Coronavirus is NOT Manmade or Genetically Modified, US Intelligence Community concludes
Contrary to many online rumors, the Office of the Director of National Intelligence, the head of the U.S. intelligence community (IC), said coronavirus is Not manmade or genetically modified. However, the IC also said they “will continue to rigorously examine emerging information and intelligence to determine whether the outbreak began through contact with infected animals or if it was the result of an accident at a laboratory in Wuhan.”
In a press release titled, “Intelligence Community Statement on Origins of COVID-19,” the IC said: “The entire Intelligence Community has been consistently providing critical support to U.S. policymakers and those responding to the COVID-19 virus, which originated in China. The Intelligence Community also concurs with the wide scientific consensus that the COVID-19 virus was not manmade or genetically modified.”

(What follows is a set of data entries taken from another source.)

-- pv_equiv track=rewrite | github.com/tlynch001/VideoCaptioning | capcut_phrase_highlight_stable.py | choose_wrap_index
-- ===== SOURCE A (Python) =====
-- from typing import List, Dict, Optional
--
-- def choose_wrap_index(words: List[str]) -> Optional[int]:
--     """
--     Choose a wrap index for 2-line layout that balances line lengths.
--     Returns an index i meaning: words[:i] on line1, words[i:] on line2.
--     Returns None if no wrap needed.
--     """
--     if len(words) < 4:
--         return None
--
--     # Only wrap if the phrase is "long enough"
--     total_len = len(" ".join(words))
--     if total_len <= 18:
--         return None
--
--     best_i = 1
--     best_score = 10**9
--     for i in range(1, len(words)):
--         left = " ".join(words[:i])
--         right = " ".join(words[i:])
--         score = abs(len(left) - len(right))
--         if score < best_score:
--             best_score = score
--             best_i = i
--     return best_i
-- ===== SOURCE B (Python) =====
-- from typing import List, Optional
--
-- def choose_wrap_index(words: List[str]) -> Optional[int]:
--     """
--     Choose a wrap index for 2-line layout that balances line lengths.
--     Single pass with a running prefix length instead of re-joining both
--     halves at every candidate index (O(n) instead of O(n^2)).
--     """
--     if len(words) < 4:
--         return None
--
--     # total length of " ".join(words): word lengths plus the n-1 spaces
--     total = sum(len(w) for w in words) + len(words) - 1
--     if total <= 18:
--         return None
--
--     best_i, best_score = 1, 10**9
--     run = 0
--     for i, w in enumerate(words[:-1], start=1):
--         run += len(w)
--         left = run + i - 1            # len(" ".join(words[:i]))
--         right = total - left - 1      # the rest minus the joining space
--         score = abs(left - right)
--         if score < best_score:
--             best_i, best_score = i, score
--     return best_i
-- ===== Notes on version B (the rewrite author's own statement) =====
-- stated objective: faster
-- what changed: Replaces the per-index re-joining of both halves (each costing O(n)) with one pass that keeps a running prefix length and derives each line length arithmetically from the precomputed total.
import Mathlib
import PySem

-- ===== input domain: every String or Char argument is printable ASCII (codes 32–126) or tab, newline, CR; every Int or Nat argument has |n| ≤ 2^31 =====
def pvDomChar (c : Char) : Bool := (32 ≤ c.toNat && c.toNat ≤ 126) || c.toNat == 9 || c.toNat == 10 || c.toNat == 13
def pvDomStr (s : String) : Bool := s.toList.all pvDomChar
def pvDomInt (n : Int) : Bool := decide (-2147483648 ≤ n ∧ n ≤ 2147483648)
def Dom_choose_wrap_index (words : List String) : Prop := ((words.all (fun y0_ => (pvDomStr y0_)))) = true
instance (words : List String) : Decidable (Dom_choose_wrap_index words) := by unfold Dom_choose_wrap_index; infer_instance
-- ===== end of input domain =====

-- B replaces A's per-index re-joining of both halves with one pass over a running
-- prefix length; the return values are proved identical on all inputs.

-- ===== PORT A =====
-- A's loop body: join both halves at index i and score their length difference
def stepA (words : List String) (st : Int × Int) (i : Int) : Int × Int :=
  let left := PySem.Str.len (PySem.Str.join " " (PySem.List.slice words none (some i)))
  let right := PySem.Str.len (PySem.Str.join " " (PySem.List.slice words (some i) none))
  let score := |left - right|
  if score < st.2 then (i, score) else st

def choose_wrap_index (words : List String) : Option Int :=
  if (words.length : Int) < 4 then none
  else
    let total_len := PySem.Str.len (PySem.Str.join " " words)
    if total_len ≤ 18 then none
    else
      let r := (PySem.List.pyRange 1 (words.length : Int) 1).foldl (stepA words) (1, 10 ^ 9)
      some r.1

-- ===== PORT B =====
-- B's loop body: state (run, best_i, best_score); line lengths derived from run and total
def stepB (total : Int) (st : Int × Int × Int) (iw : Int × String) : Int × Int × Int :=
  let run := st.1 + PySem.Str.len iw.2
  let left := run + iw.1 - 1
  let right := total - left - 1
  let score := |left - right|
  if score < st.2.2 then (run, iw.1, score) else (run, st.2.1, st.2.2)

def choose_wrap_index_alt (words : List String) : Option Int :=
  if (words.length : Int) < 4 then none
  else
    let total := (words.map PySem.Str.len).sum + (words.length : Int) - 1
    if total ≤ 18 then none
    else
      let st := (PySem.List.enumerate words.dropLast 1).foldl (stepB total) (0, 1, 10 ^ 9)
      some st.2.1

-- ===== PRECONDITION & SPEC =====
def Spec_choose_wrap_index (words : List String) (out : Option Int) : Prop := out = choose_wrap_index_alt words
instance (words : List String) (out : Option Int) : Decidable (Spec_choose_wrap_index words out) := by unfold Spec_choose_wrap_index; infer_instance

-- ===== CLAIM (what is proved, stated in full; the proofs are below) =====
def Claim_equal_choose_wrap_index : Prop := ∀ (words : List String), Dom_choose_wrap_index words → Spec_choose_wrap_index words (choose_wrap_index words)

-- ===== LEMMAS AND PROOFS =====

-- length of sep.join(ps) for a one-char separator, on the Chars side
lemma join_length_chars (c : Char) (ps : List (List Char)) (h : ps ≠ []) :
    ((PySem.Chars.join [c] ps).length : Int)
      = (ps.map (fun p => (p.length : Int))).sum + ps.length - 1 := by
  induction ps with
  | nil => cases h rfl
  | cons p rest ih =>
    cases rest with
    | nil => simp [PySem.Chars.join_singleton]
    | cons q rs =>
      rw [PySem.Chars.join_cons_cons]
      have h2 := ih (by simp)
      simp only [List.length_append, List.map_cons, List.sum_cons, List.length_cons,
        List.length_nil] at h2 ⊢
      push_cast at h2 ⊢
      omega

-- length of " ".join(ws) as a sum of word lengths
lemma join_len (ws : List String) (h : ws ≠ []) :
    PySem.Str.len (PySem.Str.join " " ws) = (ws.map PySem.Str.len).sum + (ws.length : Int) - 1 := by
  have h2 : ws.map String.toList ≠ [] := by simpa using h
  have hj := join_length_chars ' ' (ws.map String.toList) h2
  have hsep : (" " : String).toList = [' '] := rfl
  rw [PySem.Str.len_eq, PySem.Str.toList_join, hsep, hj, List.map_map, List.length_map]
  congr 2

-- sum of word lengths of a (j+1)-prefix
lemma prefix_sum_succ (words : List String) (j : Nat) (hj : j < words.length) :
    ((words.take (j + 1)).map PySem.Str.len).sum
      = ((words.take j).map PySem.Str.len).sum + PySem.Str.len words[j] := by
  rw [List.take_add_one, List.getElem?_eq_getElem hj, List.map_append, List.sum_append]
  simp

-- one step of B's loop equals one step of A's loop, with B's run tracking the prefix sum
lemma step_eq (words : List String) (total : Int)
    (htot : total = (words.map PySem.Str.len).sum + (words.length : Int) - 1)
    (j : Nat) (hj : 1 ≤ j) (hjn : j < words.length) (b s : Int) :
    stepB total (((words.take (j - 1)).map PySem.Str.len).sum, b, s) ((j : Int), words[j - 1])
      = (((words.take j).map PySem.Str.len).sum, stepA words (b, s) (j : Int)) := by
  have hrun : ((words.take (j - 1)).map PySem.Str.len).sum + PySem.Str.len words[j - 1]
      = ((words.take j).map PySem.Str.len).sum := by
    have h := prefix_sum_succ words (j - 1) (by omega)
    have hjj : j - 1 + 1 = j := by omega
    rw [hjj] at h
    linarith
  have htake : words.take j ≠ [] := by
    apply List.ne_nil_of_length_pos
    rw [List.length_take]
    omega
  have hdrop : words.drop j ≠ [] := by
    apply List.ne_nil_of_length_pos
    rw [List.length_drop]
    omega
  have hleftA : PySem.Str.len (PySem.Str.join " " (PySem.List.slice words none (some (j : Int))))
      = ((words.take j).map PySem.Str.len).sum + (j : Int) - 1 := by
    rw [PySem.List.slice_to_natCast, join_len _ htake]
    congr 2
    simp [List.length_take]
    omega
  have hrightA : PySem.Str.len (PySem.Str.join " " (PySem.List.slice words (some (j : Int)) none))
      = ((words.drop j).map PySem.Str.len).sum + ((words.length : Int) - j) - 1 := by
    rw [PySem.List.slice_from_natCast, join_len _ hdrop]
    congr 2
    push_cast [List.length_drop]
    omega
  have hsum : (words.map PySem.Str.len).sum
      = ((words.take j).map PySem.Str.len).sum + ((words.drop j).map PySem.Str.len).sum := by
    conv_lhs => rw [← List.take_append_drop j words]
    simp
  simp only [stepA, stepB, hleftA, hrightA, hrun]
  have hright : total - (((words.take j).map PySem.Str.len).sum + (j : Int) - 1) - 1
      = ((words.drop j).map PySem.Str.len).sum + ((words.length : Int) - j) - 1 := by
    linarith
  rw [hright]
  split_ifs <;> rfl

-- the two loops agree (components 2,3 of B's state track A's state)
lemma loop_eq (words : List String) (total : Int)
    (htot : total = (words.map PySem.Str.len).sum + (words.length : Int) - 1) :
    ∀ (k j : Nat), 1 ≤ j → j + k = words.length → ∀ (b s : Int),
      ((PySem.List.enumerate (words.dropLast.drop (j - 1)) (j : Int)).foldl (stepB total)
        (((words.take (j - 1)).map PySem.Str.len).sum, b, s)).2
      = (PySem.List.pyRange (j : Int) (words.length : Int) 1).foldl (stepA words) (b, s) := by
  intro k
  induction k with
  | zero =>
    intro j hj hjk b s
    have hdrop : words.dropLast.drop (j - 1) = [] := by
      apply List.drop_eq_nil_of_le
      simp [List.length_dropLast]
      omega
    have hnil : PySem.List.pyRange (j : Int) (words.length : Int) 1 = [] :=
      PySem.List.pyRange_one_eq_nil (by omega)
    rw [hdrop, hnil, PySem.List.enumerate_nil]
    rfl
  | succ k ih =>
    intro j hj hjk b s
    have hjn : j < words.length := by omega
    have hdl_len : j - 1 < words.dropLast.length := by
      simp [List.length_dropLast]
      omega
    have hdrop : words.dropLast.drop (j - 1) = words[j - 1] :: words.dropLast.drop j := by
      rw [List.drop_eq_getElem_cons hdl_len, List.getElem_dropLast]
      have hjj : j - 1 + 1 = j := by omega
      rw [hjj]
    have hcons : PySem.List.pyRange (j : Int) (words.length : Int) 1
        = (j : Int) :: PySem.List.pyRange ((j : Int) + 1) (words.length : Int) 1 :=
      PySem.List.pyRange_one_cons (by exact_mod_cast hjn)
    rw [hdrop, PySem.List.enumerate_cons, hcons]
    simp only [List.foldl_cons]
    rw [step_eq words total htot j hj hjn b s]
    have h2 := ih (j + 1) (by omega) (by omega)
      (stepA words (b, s) (j : Int)).1 (stepA words (b, s) (j : Int)).2
    have hjj : j + 1 - 1 = j := by omega
    rw [hjj] at h2
    push_cast at h2 ⊢
    rw [Prod.mk.eta] at h2
    exact h2

-- ===== VERDICT (by name: the statement is the Claim_ definition above) =====
theorem choose_wrap_index_spec : Claim_equal_choose_wrap_index := by
  intro words _
  unfold Spec_choose_wrap_index choose_wrap_index choose_wrap_index_alt
  by_cases h4 : (words.length : Int) < 4
  · simp [h4]
  · have hw : words ≠ [] := by
      intro h
      subst h
      simp at h4
    have hjoin : PySem.Str.len (PySem.Str.join " " words)
        = (words.map PySem.Str.len).sum + (words.length : Int) - 1 := join_len words hw
    simp only [h4, if_false, hjoin]
    by_cases h18 : (words.map PySem.Str.len).sum + (words.length : Int) - 1 ≤ 18
    · simp [h18]
    · simp only [h18, if_false]
      have h := loop_eq words _ rfl (words.length - 1) 1 (le_refl 1) (by omega) 1 (10 ^ 9)
      simp only [Nat.cast_one, List.take_zero, List.map_nil, List.sum_nil, Nat.sub_self,
        List.drop_zero] at h
      rw [h]
-- pv_equiv track=rewrite | github.com/ahnjj/Algorithm | 프로그래머스/lv1/72410. 신규 아이디 추천/신규 아이디 추천.py | solution
-- ===== SOURCE A (Python) =====
-- def solution(new_id):
--     ans = ''
--     tmp = ''
--     # 1
--     new_id = new_id.lower()
--
--     # 2
--     for i in new_id:
--         if i.isalpha() or i.isdigit() or i in ('-','_', '.'):
--             tmp += i
--
--
--     # 3
--     for idx in range(len(tmp)):
--         if tmp[idx:idx+2] == '..':
--             ans += '.'
--         else:
--             ans += tmp[idx]
--         ans = ans.replace('..','.')
--
--     # 4
--     ans = ans.strip('.')
--
--     # 5
--     if ans == '':
--         ans += 'a'
--
--     # 6
--     ans = ans[:15]
--     ans = ans.rstrip('.')
--
--     # 7
--     if len(ans) <= 2:
--         ans += ans[-1]*(3-len(ans))
--
--     return ans
-- ===== SOURCE B (Python) =====
-- def solution(new_id):
--     # single pass: lowercase, filter allowed chars, and collapse dot runs on the fly
--     out = []
--     for ch in new_id:
--         c = ch.lower()
--         if c.isalpha() or c.isdigit() or c in '-_.':
--             if c == '.' and out and out[-1] == '.':
--                 continue
--             out.append(c)
--     s = ''.join(out).strip('.') or 'a'
--     s = s[:15].rstrip('.')
--     if len(s) < 3:
--         s = (s + s[-1] * 2)[:3]
--     return s
-- ===== Notes on version B (the rewrite author's own statement) =====
-- stated objective: faster
-- what changed: A filters in one pass, then runs an index loop whose redundant two-char-slice test and per-iteration whole-accumulator replace('..','.') collapse dot runs; B does lowering, filtering and dot-run collapsing in a single left-to-right pass that just skips a '.' following a kept '.'.
import Mathlib
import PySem

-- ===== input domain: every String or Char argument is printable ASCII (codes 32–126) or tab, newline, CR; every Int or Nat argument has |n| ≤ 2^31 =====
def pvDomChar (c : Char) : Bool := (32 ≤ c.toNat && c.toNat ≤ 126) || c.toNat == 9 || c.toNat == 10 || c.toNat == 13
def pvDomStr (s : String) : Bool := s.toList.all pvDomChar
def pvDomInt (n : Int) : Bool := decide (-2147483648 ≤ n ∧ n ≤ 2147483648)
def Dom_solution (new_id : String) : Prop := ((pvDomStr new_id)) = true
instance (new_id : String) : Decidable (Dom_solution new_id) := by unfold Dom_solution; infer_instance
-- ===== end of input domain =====

-- B replaces A's three sequential passes (filter pass, then an index loop that runs a
-- whole-accumulator replace('..','.') on every iteration) by ONE left-to-right pass that
-- lowers, filters and collapses dot runs on the fly; objective: faster (constant factor).

-- shared helper: the character test `i.isalpha() or i.isdigit() or i in ('-','_','.')`
-- (this line is identical in both Pythons)
def pvAllowed (c : Char) : Bool :=
  PySem.Chars.isalpha c || PySem.Chars.isdigit c || (c == '-' || c == '_' || c == '.')

-- ===== PORT A =====
def solution (new_id : String) : String :=
  -- 1: new_id = new_id.lower()
  let nid := PySem.Chars.lower new_id.toList
  -- 2: tmp += i for the allowed i
  let tmp := nid.foldl (fun t c => if pvAllowed c then t ++ [c] else t) ([] : List Char)
  -- 3: for idx in range(len(tmp)): … ; ans = ans.replace('..','.')
  let ans := (PySem.List.pyRange 0 (PySem.List.len tmp) 1).foldl
      (fun a idx =>
        let a := if PySem.List.slice tmp (some idx) (some (idx + 2)) = ['.', '.']
                 then a ++ ['.']
                 else a ++ [PySem.List.pyGetD tmp idx ' ']   -- tmp[idx]; idx is always in range
        PySem.Chars.replace a ['.', '.'] ['.'])
      ([] : List Char)
  -- 4: ans = ans.strip('.')
  let ans := PySem.Chars.stripChars ans ['.']
  -- 5: if ans == '': ans += 'a'
  let ans := if ans = [] then ans ++ ['a'] else ans
  -- 6: ans = ans[:15]; ans = ans.rstrip('.')
  let ans := PySem.List.slice ans none (some 15)
  let ans := (ans.reverse.dropWhile (fun c => c == '.')).reverse  -- rstrip('.'): drop trailing dots (exact)
  -- 7: if len(ans) <= 2: ans += ans[-1]*(3-len(ans))   (ans is provably nonempty here, so the pyGetD default is never used)
  let ans := if ans.length ≤ 2
             then ans ++ List.replicate (3 - ans.length) (PySem.List.pyGetD ans (-1) ' ')
             else ans
  String.ofList ans

-- ===== PORT B =====
def solution_alt (new_id : String) : String :=
  -- one pass: lower each char, keep the allowed ones, skip a '.' that follows a kept '.'
  let out := new_id.toList.foldl
      (fun acc ch =>
        let c := PySem.Chars.lowerChar ch
        if pvAllowed c then
          if c == '.' && acc.getLast? == some '.' then acc else acc ++ [c]
        else acc)
      ([] : List Char)
  -- s = ''.join(out).strip('.') or 'a'
  let s := PySem.Chars.stripChars out ['.']
  let s := if s = [] then ['a'] else s
  -- s = s[:15].rstrip('.')
  let s := ((PySem.List.slice s none (some 15)).reverse.dropWhile (fun c => c == '.')).reverse
  -- if len(s) < 3: s = (s + s[-1]*2)[:3]   (s is provably nonempty here, so the pyGetD default is never used)
  let s := if s.length < 3
           then (s ++ List.replicate 2 (PySem.List.pyGetD s (-1) ' ')).take 3
           else s
  String.ofList s
lemma pv_clean_eq (seq : List Int) (sos eos : Int) :
    pvCleanA seq sos eos = pvCleanB seq sos eos := by
  induction seq with
  | nil => rfl
  | cons x xs ih =>
    by_cases hx : x = eos
    · subst hx
      unfold pvCleanB
      rw [PySem.List.index?_cons_self]
      have h0 : PySem.List.slice (x :: xs) none (some ((0 : Nat) : Int)) = List.take 0 (x :: xs) :=
        PySem.List.slice_to_natCast _ 0
      simp only [Nat.cast_zero] at h0
      simp [pvCleanA, h0]
    · have hidx := PySem.List.index?_cons_of_ne (x := x) (v := eos) xs hx
      rw [pvCleanA]
      simp only [beq_iff_eq, hx, if_false]
      rw [ih]
      unfold pvCleanB
      rw [hidx]
      cases h : PySem.List.index? xs eos with
      | none => simp [List.filter_cons]
      | some k =>
        simp only [Option.map_some]
        rw [PySem.List.slice_to_natCast, PySem.List.slice_to_natCast]
        simp [List.filter_cons]

-- ===== VERDICT (by name: the statement is the Claim_ definition above) =====
theorem unsupervised_cleaning_spec : Claim_equal_unsupervised_cleaning := by
  intro seq sos eos mr _
  unfold Spec_unsupervised_cleaning unsupervised_cleaning unsupervised_cleaning_alt
  rw [pv_clean_eq, pv_loop_eq]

“As we do in all crises, the Community’s experts respond by surging resources and producing critical intelligence on issues vital to U.S. national security. The IC will continue to rigorously examine emerging information and intelligence to determine whether the outbreak began through contact with infected animals or if it was the result of an accident at a laboratory in Wuhan,” a statement from the office of acting Director of National Intelligence Richard Grenell said.
Coronavirus originated in China in December 2019 before spreading around the world, infecting millions and killing hundreds of thousands. The area where it emerged is near the Wuhan Institute of Virology, a high-level laboratory where scientists were studying how coronaviruses leap from animals to humans.
Yuan Zhiming, director of the National Biosafety Laboratory at the lab, told Reuters in a statement that the lab didn’t have the capacity to design a new coronavirus and that no information within the CCP virus genome indicates it was manmade. He also said the lab didn’t accidentally release a virus it harvested from bats for research.